Saccharified Uranyl Ions: Self-Assembly of UO2 2+ into Trinuclear Anionic Complexes by the Coordination of Glucosamine-Derived Schiff Bases.

Abstract

The reaction of UO2(OAc)2 ⋅ 2H2O with the biologically inspired ligand 2‐salicylidene glucosamine (H2 L1) results in the formation of the anionic trinuclear uranyl complex [(UO2)3(μ3‐O)(L1)3]2− (1 2−), which was isolated in good yield as its Cs‐salt, [Cs]2 1. Recrystallization of [Cs]2 1 in the presence of 18‐crown‐6 led to formation of a neutral ion pair of type [M(18‐crown‐6)]2 1, which was also obtained for the alkali metal ions Rb+ and K+ (M=Cs, Rb, K). The related ligand, 2‐(2‐hydroxy‐1‐naphthylidene) glucosamine (H2 L2) in a similar procedure with Cs+ gave the corresponding complex [Cs(18‐crown‐6)]2[(UO2)3(μ3‐O)(L2)3 ([Cs(18‐crown‐6)]2 2).
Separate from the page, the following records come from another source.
-- pv_equiv track=rewrite | github.com/TheTomcat/AdventOfCode | adventofcode/solutions/2020/10/problem10.py | build_trees
-- ===== SOURCE A (Python) =====
-- def build_trees(data):
--     forward = {}
--     for node in data:
--         forward[node] = []
--         for i in range(node+1, node+4):
--             if i in data:
--                 forward[node].append(i)
--     backward = {}
--     for node in reversed(data):
--         backward[node] = []
--         for i in range(node-3,node):
--             if i in data:
--                 backward[node].append(i)
--     return forward, backward
-- ===== SOURCE B (Python) =====
-- def build_trees(data):
--     forward = {}
--     for node in data:
--         forward[node] = [i for i in range(node + 1, node + 4) if i in data]
--     backward = {node: [] for node in reversed(data)}
--     for src in sorted(forward):
--         for dst in forward[src]:
--             backward[dst].append(src)
--     return forward, backward
-- ===== Notes on version B (the rewrite author's own statement) =====
-- stated objective: alternative
-- what changed: B builds the backward adjacency by inverting the edges of forward (pre-initialising every node's list, then appending each source to its destinations in sorted source order) instead of re-scanning range(node-3,node) for every node.
import Mathlib
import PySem

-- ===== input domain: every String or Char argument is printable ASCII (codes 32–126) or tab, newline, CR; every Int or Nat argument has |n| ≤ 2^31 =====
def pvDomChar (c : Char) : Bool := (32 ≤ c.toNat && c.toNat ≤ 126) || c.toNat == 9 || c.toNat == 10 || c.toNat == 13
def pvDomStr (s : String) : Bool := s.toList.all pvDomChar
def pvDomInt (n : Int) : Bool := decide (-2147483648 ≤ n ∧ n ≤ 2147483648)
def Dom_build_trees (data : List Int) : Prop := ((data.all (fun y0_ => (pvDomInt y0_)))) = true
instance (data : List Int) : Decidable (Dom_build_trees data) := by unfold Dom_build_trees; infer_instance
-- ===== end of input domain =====

-- B builds the backward adjacency by inverting forward's edges (pre-initialised empty lists,
-- sources visited in sorted order) instead of re-scanning range(node-3,node) per node; objective: alternative decomposition.

-- ===== PORT A =====
def build_trees (data : List Int) : (List (Int × List Int)) × (List (Int × List Int)) :=
  let forward : PySem.Dict Int (List Int) := data.foldl (fun d node =>
    (PySem.List.pyRange (node + 1) (node + 4)).foldl
      (fun d i => if i ∈ data then d.modify node [] (fun l => l ++ [i]) else d)
      (d.insert node ([] : List Int))) PySem.Dict.empty
  let backward : PySem.Dict Int (List Int) := data.reverse.foldl (fun d node =>
    (PySem.List.pyRange (node - 3) node).foldl
      (fun d i => if i ∈ data then d.modify node [] (fun l => l ++ [i]) else d)
      (d.insert node ([] : List Int))) PySem.Dict.empty
  (forward.items, backward.items)

-- ===== PORT B =====
def build_trees_alt (data : List Int) : (List (Int × List Int)) × (List (Int × List Int)) :=
  let forward : PySem.Dict Int (List Int) := data.foldl (fun d node =>
    d.insert node ((PySem.List.pyRange (node + 1) (node + 4)).filter (fun i => decide (i ∈ data))))
    PySem.Dict.empty
  let backward0 : PySem.Dict Int (List Int) :=
    data.reverse.foldl (fun d node => d.insert node ([] : List Int)) PySem.Dict.empty
  let backward : PySem.Dict Int (List Int) :=
    (PySem.List.sorted forward.keys (fun x => x)).foldl
      (fun d src => (forward.getD src []).foldl
        (fun d dst => d.modify dst [] (fun l => l ++ [src])) d)
      backward0
  (forward.items, backward.items)

-- ===== PRECONDITION & SPEC =====
def Spec_build_trees (data : List Int) (out : (List (Int × List Int)) × (List (Int × List Int))) : Prop := out = build_trees_alt data
instance (data : List Int) (out : (List (Int × List Int)) × (List (Int × List Int))) : Decidable (Spec_build_trees data out) := by unfold Spec_build_trees; infer_instance

-- ===== CLAIM (what is proved, stated in full; the proofs are below) =====
def Claim_equal_build_trees : Prop := ∀ (data : List Int), Dom_build_trees data → Spec_build_trees data (build_trees data)

-- ===== LEMMAS AND PROOFS =====

-- the 3-element windows Python's range produces
lemma pyRange_up3 (s : Int) : PySem.List.pyRange (s + 1) (s + 4) = [s + 1, s + 2, s + 3] := by
  rw [PySem.List.pyRange_one_cons (by omega), PySem.List.pyRange_one_cons (by omega),
      PySem.List.pyRange_one_cons (by omega), PySem.List.pyRange_one_eq_nil (by omega)]
  norm_num
  omega

lemma pyRange_down3 (c : Int) : PySem.List.pyRange (c - 3) c = [c - 3, c - 2, c - 1] := by
  rw [PySem.List.pyRange_one_cons (by omega), PySem.List.pyRange_one_cons (by omega),
      PySem.List.pyRange_one_cons (by omega), PySem.List.pyRange_one_eq_nil (by omega)]
  norm_num
  omega

-- A's inner append loop, all at one key, is a single insert of the filtered window
lemma inner_loop_eq_insert (data : List Int) (l : List Int) (d : PySem.Dict Int (List Int))
    (k : Int) (v : List Int) :
    l.foldl (fun d i => if i ∈ data then d.modify k [] (fun a => a ++ [i]) else d) (d.insert k v)
      = d.insert k (v ++ l.filter (fun i => decide (i ∈ data))) := by
  induction l generalizing v with
  | nil => simp
  | cons i t ih =>
      simp only [List.foldl_cons]
      by_cases hi : i ∈ data
      · rw [if_pos hi]
        have hstep : (d.insert k v).modify k [] (fun a => a ++ [i]) = d.insert k (v ++ [i]) := by
          simp [PySem.Dict.modify, PySem.Dict.getD_insert_self, PySem.Dict.insert_insert_self]
        rw [hstep, ih]
        simp [hi]
      · rw [if_neg hi, ih]
        simp [hi]

-- getD of a fold of key-determined inserts
lemma getD_foldl_insert_fun (l : List Int) (f : Int → List Int) (d : PySem.Dict Int (List Int))
    (c : Int) :
    (l.foldl (fun d n => d.insert n (f n)) d).getD c [] = if c ∈ l then f c else d.getD c [] := by
  induction l generalizing d with
  | nil => simp
  | cons n t ih =>
      simp only [List.foldl_cons, ih, PySem.Dict.getD_insert, List.mem_cons]
      by_cases h1 : c ∈ t <;> by_cases h2 : c = n <;> simp [h1, h2]

-- a nested fold over (source, its destinations) is a fold over the flattened edge list
lemma nested_foldl_eq_flatMap (l : List Int) (g : Int → List Int) (d : PySem.Dict Int (List Int)) :
    l.foldl (fun d src => (g src).foldl
        (fun d dst => d.modify dst [] (fun l2 => l2 ++ [src])) d) d
      = (l.flatMap (fun s => (g s).map (fun t => (t, s)))).foldl
        (fun d p => d.modify p.1 [] (fun l2 => l2 ++ [p.2])) d := by
  induction l generalizing d with
  | nil => rfl
  | cons s t ih => simp [List.foldl_append, List.foldl_map, ih]

-- updating a set with elements it already holds changes nothing
lemma set_update_id (l s : List Int) (h : ∀ x ∈ l, x ∈ s) : PySem.Set.update s l = s := by
  induction l generalizing s with
  | nil => rfl
  | cons x t ih =>
      have hx : PySem.Set.add s x = s := by
        simp [PySem.Set.add, PySem.Set.contains, h x (by simp)]
      simp only [PySem.Set.update, List.foldl_cons]
      rw [show List.foldl PySem.Set.add (PySem.Set.add s x) t = PySem.Set.update (PySem.Set.add s x) t from rfl,
          hx, ih _ (fun y hy => h y (by simp [hy]))]

-- two strictly increasing integer lists with the same members are equal
lemma eq_of_pairwise_lt_of_mem_iff (l₁ l₂ : List Int)
    (h₁ : l₁.Pairwise (· < ·)) (h₂ : l₂.Pairwise (· < ·))
    (hm : ∀ x, x ∈ l₁ ↔ x ∈ l₂) : l₁ = l₂ := by
  have hn₁ : l₁.Nodup := h₁.imp (fun h => ne_of_lt h)
  have hn₂ : l₂.Nodup := h₂.imp (fun h => ne_of_lt h)
  have hp : l₁.Perm l₂ := (List.perm_ext_iff_of_nodup hn₁ hn₂).2 hm
  exact List.Perm.eq_of_pairwise (fun a b _ _ hab hba => absurd hba (not_lt.2 (le_of_lt hab)).elim) h₁ h₂ hp

-- the contribution of one source s to the backward list of c
lemma contrib (data : List Int) (c s : Int) :
    ((([s + 1, s + 2, s + 3].filter (fun i => decide (i ∈ data))).map (fun t => (t, s))).filter
        (fun p => p.1 == c)).map (fun p => p.2)
      = if c ∈ data ∧ c - 3 ≤ s ∧ s ≤ c - 1 then [s] else [] := by
  rw [List.filter_map, List.map_map, List.filter_filter]
  by_cases h1 : s + 1 = c <;> by_cases h2 : s + 2 = c <;> by_cases h3 : s + 3 = c <;>
    by_cases hc : c ∈ data <;>
    simp [h1, h2, h3, hc, Function.comp] <;> omega

-- flatMap of an if-singleton is a filter
lemma flatMap_if_singleton (l : List Int) (q : Int → Prop) [DecidablePred q] :
    l.flatMap (fun s => if q s then [s] else []) = l.filter (fun s => decide (q s)) := by
  induction l with
  | nil => rfl
  | cons x t ih => by_cases h : q x <;> simp [h, ih]

-- abbreviations used by the main proof (proof-side only)
def fwdF (data : List Int) (n : Int) : List Int :=
  (PySem.List.pyRange (n + 1) (n + 4)).filter (fun i => decide (i ∈ data))

def bwdF (data : List Int) (n : Int) : List Int :=
  (PySem.List.pyRange (n - 3) n).filter (fun i => decide (i ∈ data))

def Fdict (data : List Int) : PySem.Dict Int (List Int) :=
  data.foldl (fun d node => d.insert node (fwdF data node)) PySem.Dict.empty

lemma Fdict_keys (data : List Int) : (Fdict data).keys = PySem.Set.ofList data := by
  unfold Fdict
  rw [PySem.Dict.keys_foldl_insert data (fun _ node => fwdF data node) PySem.Dict.empty,
      PySem.Dict.keys_empty, PySem.Set.ofList_eq_foldl]
  rfl

lemma Fdict_getD (data : List Int) (s : Int) :
    (Fdict data).getD s [] = if s ∈ data then fwdF data s else [] := by
  unfold Fdict
  rw [getD_foldl_insert_fun data (fwdF data) PySem.Dict.empty s, PySem.Dict.getD_empty]

-- the sorted distinct sources
def srcsL (data : List Int) : List Int := PySem.List.sorted (Fdict data).keys (fun x => x)

lemma srcs_mem_iff (data : List Int) (s : Int) : s ∈ srcsL data ↔ s ∈ data := by
  unfold srcsL
  rw [(PySem.List.sorted_perm (Fdict data).keys (fun x => x) false).mem_iff, Fdict_keys,
      PySem.Set.mem_ofList]

lemma srcs_pairwise_lt (data : List Int) : (srcsL data).Pairwise (· < ·) := by
  have hnd : (srcsL data).Nodup := by
    unfold srcsL
    exact (PySem.List.sorted_perm (Fdict data).keys (fun x => x) false).nodup_iff.2
      (Fdict_keys data ▸ PySem.Set.nodup_ofList data)
  have hle : (srcsL data).Pairwise (· ≤ ·) :=
    PySem.List.sorted_pairwise (Fdict data).keys (fun x => x)
  exact (hle.and hnd).imp (fun h => lt_of_le_of_ne h.1 h.2)

-- the backward list of c, read off the inverted edge list
lemma edges_filter_eq (data : List Int) (c : Int) (hc : c ∈ data) :
    (((srcsL data).flatMap (fun s => ((Fdict data).getD s []).map (fun t => (t, s)))).filter
        (fun p => p.1 == c)).map (fun p => p.2) = bwdF data c := by
  rw [List.filter_flatMap, List.map_flatMap]
  have h1 : ∀ s ∈ srcsL data,
      ((((Fdict data).getD s []).map (fun t => (t, s))).filter (fun p => p.1 == c)).map
          (fun p => p.2)
        = if c - 3 ≤ s ∧ s ≤ c - 1 then [s] else [] := by
    intro s hs
    rw [Fdict_getD, if_pos ((srcs_mem_iff data s).1 hs)]
    rw [show fwdF data s = [s + 1, s + 2, s + 3].filter (fun i => decide (i ∈ data)) by
          unfold fwdF; rw [pyRange_up3]]
    rw [contrib data c s]
    simp [hc]
  rw [List.flatMap_congr h1, flatMap_if_singleton (srcsL data) (fun s => c - 3 ≤ s ∧ s ≤ c - 1)]
  unfold bwdF
  rw [pyRange_down3]
  apply eq_of_pairwise_lt_of_mem_iff
  · exact (srcs_pairwise_lt data).filter _
  · refine List.Pairwise.filter _ ?_
    simp [List.pairwise_cons]
  · intro x
    simp only [List.mem_filter, srcs_mem_iff, decide_eq_true_eq, List.mem_cons,
      List.not_mem_nil, or_false]
    constructor
    · rintro ⟨hxd, h⟩
      exact ⟨by omega, hxd⟩
    · rintro ⟨h, hxd⟩
      exact ⟨hxd, by omega⟩

lemma main_eq (data : List Int) : build_trees data = build_trees_alt data := by
  unfold build_trees build_trees_alt
  have hfunF : (fun (d : PySem.Dict Int (List Int)) (node : Int) =>
      (PySem.List.pyRange (node + 1) (node + 4)).foldl
        (fun d i => if i ∈ data then d.modify node [] (fun l => l ++ [i]) else d)
        (d.insert node ([] : List Int)))
      = fun d node => d.insert node (fwdF data node) := by
    funext d node
    rw [inner_loop_eq_insert data _ d node []]
    rfl
  have hfunB : (fun (d : PySem.Dict Int (List Int)) (node : Int) =>
      (PySem.List.pyRange (node - 3) node).foldl
        (fun d i => if i ∈ data then d.modify node [] (fun l => l ++ [i]) else d)
        (d.insert node ([] : List Int)))
      = fun d node => d.insert node (bwdF data node) := by
    funext d node
    rw [inner_loop_eq_insert data _ d node []]
    rfl
  simp only [hfunF, hfunB]
  refine congrArg₂ Prod.mk rfl ?_
  -- both backward dicts have the same (nodup) keys and the same values at every key
  have hAkeys : (data.reverse.foldl (fun d node => d.insert node (bwdF data node))
      PySem.Dict.empty).keys = PySem.Set.ofList data.reverse := by
    rw [PySem.Dict.keys_foldl_insert data.reverse (fun _ node => bwdF data node) PySem.Dict.empty,
        PySem.Dict.keys_empty, PySem.Set.ofList_eq_foldl]
    rfl
  have hB0keys : (data.reverse.foldl (fun d node => d.insert node ([] : List Int))
      PySem.Dict.empty).keys = PySem.Set.ofList data.reverse := by
    rw [PySem.Dict.keys_foldl_insert data.reverse (fun _ _ => ([] : List Int)) PySem.Dict.empty,
        PySem.Dict.keys_empty, PySem.Set.ofList_eq_foldl]
    rfl
  rw [show (data.foldl (fun d node => d.insert node
        ((PySem.List.pyRange (node + 1) (node + 4)).filter (fun i => decide (i ∈ data))))
        PySem.Dict.empty) = Fdict data from rfl]
  rw [nested_foldl_eq_flatMap (PySem.List.sorted (Fdict data).keys (fun x => x))
        (fun s => (Fdict data).getD s [])]
  rw [show PySem.List.sorted (Fdict data).keys (fun x => x) = srcsL data from rfl]
  have hedge_keys : ∀ x ∈ ((srcsL data).flatMap
      (fun s => ((Fdict data).getD s []).map (fun t => (t, s)))).map (fun p => p.1),
      x ∈ PySem.Set.ofList data.reverse := by
    intro x hx
    rw [PySem.Set.mem_ofList, List.mem_reverse]
    simp only [List.mem_map, List.mem_flatMap] at hx
    obtain ⟨p, ⟨s, hs, t, ht, hts⟩, hpx⟩ := hx
    rw [Fdict_getD, if_pos ((srcs_mem_iff data s).1 hs)] at ht
    unfold fwdF at ht
    have hmem : t ∈ data := by simpa using List.of_mem_filter ht
    have hxt : x = t := by rw [← hpx, ← hts]
    rwa [hxt]
  have hBkeys : (((srcsL data).flatMap
        (fun s => ((Fdict data).getD s []).map (fun t => (t, s)))).foldl
        (fun d p => d.modify p.1 [] (fun l => l ++ [p.2]))
        (data.reverse.foldl (fun d node => d.insert node ([] : List Int)) PySem.Dict.empty)).keys
      = PySem.Set.ofList data.reverse := by
    rw [PySem.Dict.keys_foldl_modify_key, hB0keys, set_update_id _ _ hedge_keys]
  rw [PySem.Dict.items_eq_map_keys _ (hAkeys ▸ PySem.Set.nodup_ofList data.reverse) [],
      PySem.Dict.items_eq_map_keys _ (hBkeys ▸ PySem.Set.nodup_ofList data.reverse) [],
      hAkeys, hBkeys]
  apply List.map_congr_left
  intro c hcmem
  have hc : c ∈ data := List.mem_reverse.1 ((PySem.Set.mem_ofList data.reverse c).1 hcmem)
  refine congrArg (Prod.mk c) ?_
  rw [getD_foldl_insert_fun data.reverse (bwdF data) PySem.Dict.empty c,
      if_pos (List.mem_reverse.2 hc)]
  rw [PySem.Dict.getD_foldl_modify_append, getD_foldl_insert_fun data.reverse (fun _ => [])
      PySem.Dict.empty c, edges_filter_eq data c hc]
  simp

-- ===== VERDICT (by name: the statement is the Claim_ definition above) =====
theorem build_trees_spec : Claim_equal_build_trees := by
  intro data _
  exact main_eq data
From X‐ray investigations, the [(UO2)3O(Ln)3]2− anion (n=1, 2) in each complex is a discrete trinuclear uranyl species that coordinates to the alkali metal ion via three uranyl oxygen atoms. The coordination behavior of H2 L1 and H2 L2 towards UO2 2+ was investigated by NMR, UV/Vis spectroscopy and mass spectrometry, revealing the in situ formation of the 1 2− and 2 2−dianions in solution.